Опять стон! Со звоном падает чайная ложка, я нагибаюсь поднять. Какая нервная! Спокойно! Ведь все идет как полагается, обычным порядком… И если бы именно нынешней ночью не выпал этот ужасный снег…

Позади скрипнула дверь. Оглядываюсь: опять Салзирнис! Он топчется у порога, точно сомневаясь — входить или не входить, широко улыбается мне и задает свой неизменный вопрос:

— Что, больной не луч?..

За стеной стоны переходят в глухой, сдавленный крик, точно рев раненого зверя. И я вижу, как, вслушиваясь в этот звук, Салзирнис прямо на глазах начинает быстро бледнеть: его румяные щеки сперва становятся желтоватыми, потом белыми, а потом зеленовато-серыми.

— Да это же… да это же что-то… — медленно пятясь, бессвязно бормочет он, затворяя дверь.

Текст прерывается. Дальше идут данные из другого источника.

-- ===== PORT B =====
def pvLoopB (X : Int) : List (Int × Int) → PySem.Set Int → Int
  | [], _ => -1
  | (i, v) :: rest, seen =>
    if 1 ≤ v ∧ v ≤ X ∧ PySem.Set.contains seen v = false then
      let seen' := PySem.Set.add seen v
      if PySem.Set.len seen' = X then i else pvLoopB X rest seen'
    else pvLoopB X rest seen

def solution_alt (X : Int) (A : List Int) : Int :=
  if X = 0 then 0
  else pvLoopB X (PySem.List.enumerate A 0) PySem.Set.empty

-- ===== PRECONDITION & SPEC =====
-- Pre_solution restricts to the task's natural domain (X ≥ 0, nonnegative leaf values): for
-- X < 0 or values below -(X+1) A raises IndexError, and other negative values are read through
-- Python's negative indexing into the count array, a corner outside the task's meaning on which
-- neither behaviour is specified.
def Pre_solution (X : Int) (A : List Int) : Prop := 0 ≤ X ∧ ∀ v ∈ A, 0 ≤ v
instance (X : Int) (A : List Int) : Decidable (Pre_solution X A) := by unfold Pre_solution; infer_instance
def pvWitness_solution : Int × List Int := (2, [2, 1])

def Spec_solution (X : Int) (A : List Int) (out : Int) : Prop := out = solution_alt X A
instance (X : Int) (A : List Int) (out : Int) : Decidable (Spec_solution X A out) := by unfold Spec_solution; infer_instance

-- ===== CLAIM (what is proved, stated in full; the proofs are below) =====
def Claim_equal_solution : Prop := ∀ (X : Int) (A : List Int), Dom_solution X A → Pre_solution X A → Spec_solution X A (solution X A)

-- ===== LEMMAS AND PROOFS =====

-- upper bound for a foldl-max accumulator (specific pairing used by the full-slot case)
lemma pv_foldl_max_le (l : List Int) (a b : Int) (ha : a ≤ b) (h : ∀ x ∈ l, x ≤ b) :
    l.foldl max a ≤ b := by
  induction l generalizing a with
  | nil => exact ha
  | cons x rest ih =>
    exact ih (max a x) (max_le ha (h x List.mem_cons_self))
      (fun y hy => h y (List.mem_cons_of_mem _ hy))

-- pigeonhole: fewer than X distinct values in [1, X] leave some value missing
lemma pv_missing (X : Int) (seen : List Int)
    (_hsub : ∀ v ∈ seen, 1 ≤ v ∧ v ≤ X) (hnodup : seen.Nodup)
    (hcard : (seen.length : Int) < X) :
    ∃ v : Int, 1 ≤ v ∧ v ≤ X ∧ v ∉ seen := by
  by_contra hc
  push Not at hc
  have hsubF : Finset.Icc (1 : Int) X ⊆ seen.toFinset := by
    intro v hv
    rw [Finset.mem_Icc] at hv
    exact List.mem_toFinset.mpr (hc v hv.1 hv.2)
  have h1 := Finset.card_le_card hsubF
  rw [Int.card_Icc, List.toFinset_card_of_nodup hnodup] at h1
  omega

-- counting: X distinct values in [1, X] are all of them
lemma pv_all_mem (X : Int) (seen : List Int)
    (hsub : ∀ v ∈ seen, 1 ≤ v ∧ v ≤ X) (hnodup : seen.Nodup)
    (hcard : (seen.length : Int) = X) :
    ∀ v : Int, 1 ≤ v → v ≤ X → v ∈ seen := by
  intro v hv1 hvX
  have hsubF : seen.toFinset ⊆ Finset.Icc (1 : Int) X := by
    intro u hu
    rw [Finset.mem_Icc]
    exact hsub u (List.mem_toFinset.mp hu)
  have heq : seen.toFinset = Finset.Icc (1 : Int) X := by
    apply Finset.eq_of_subset_of_card_le hsubF
    rw [Int.card_Icc, List.toFinset_card_of_nodup hnodup]
    omega
  have : v ∈ seen.toFinset := by
    rw [heq, Finset.mem_Icc]; exact ⟨hv1, hvX⟩
  exact List.mem_toFinset.mp this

Дверь захлопывается. Снаружи слышатся быстрые тяжелые шаги, которые поспешно удаляются, словно там кто-то спасается бегством. Мне хочется посмотреть, как бежит этот большой неуклюжий мужчина. Однако я остаюсь за столом. Чай, остывая, дышит паром мне прямо в лицо. Глубоко вдыхаю ароматный пар, а пить больше неохота. Не знаю, напугал ли Берната Гайдин крик или бегущий Салзирнис, только немного погодя он показывается в двери, совершенно потерянный:

— Плохо?

— Все нормально.

Как уверенно, спокойно и убедительно у меня это получается — как у опытной дипломированной акушерки. (О господи, как долго не едет машина…)

— Тогда я пойду задам корму лошади, — говорит он, как мне кажется, немножко успокоенный, но все еще не уходит. — Мы звонили опять. Машина, говорят, вышла.

Он, мешкая, поворачивается, словно ожидая, не скажу ли я еще чего-нибудь, а я сразу не могу ничего придумать. Шаги Берната удаляются медленно, очень медленно, в тишине я различаю даже хруст снега. Мне надо было попросить, чтобы он сходил взглянул, как там Дайна, Поднимаюсь, хочу его окликнуть — в это время из комнаты выходит тетушка Салзирнис.

— «Скорую помощь» нам, видно, не дождаться… Уже сошли воды.

Мне кажется, что я ослышалась, переспрашиваю — она с поразительным спокойствием повторяет то же самое и добавляет:

— В шкафу есть чистые глаженые простыни. Идем, мне поможешь.

— Так я ведь не умею, тетушка.

Она пристально смотрит на меня улыбчивым, мудрым взглядом старого человека:

— Постыдилась бы! А еще фельдшерица называется! — Она беззвучно усмехнулась, не отводя глаз от моего лица, — Струсила как заяц. А сама детей рожала. Только не сбеги, как мой Лаймнесис.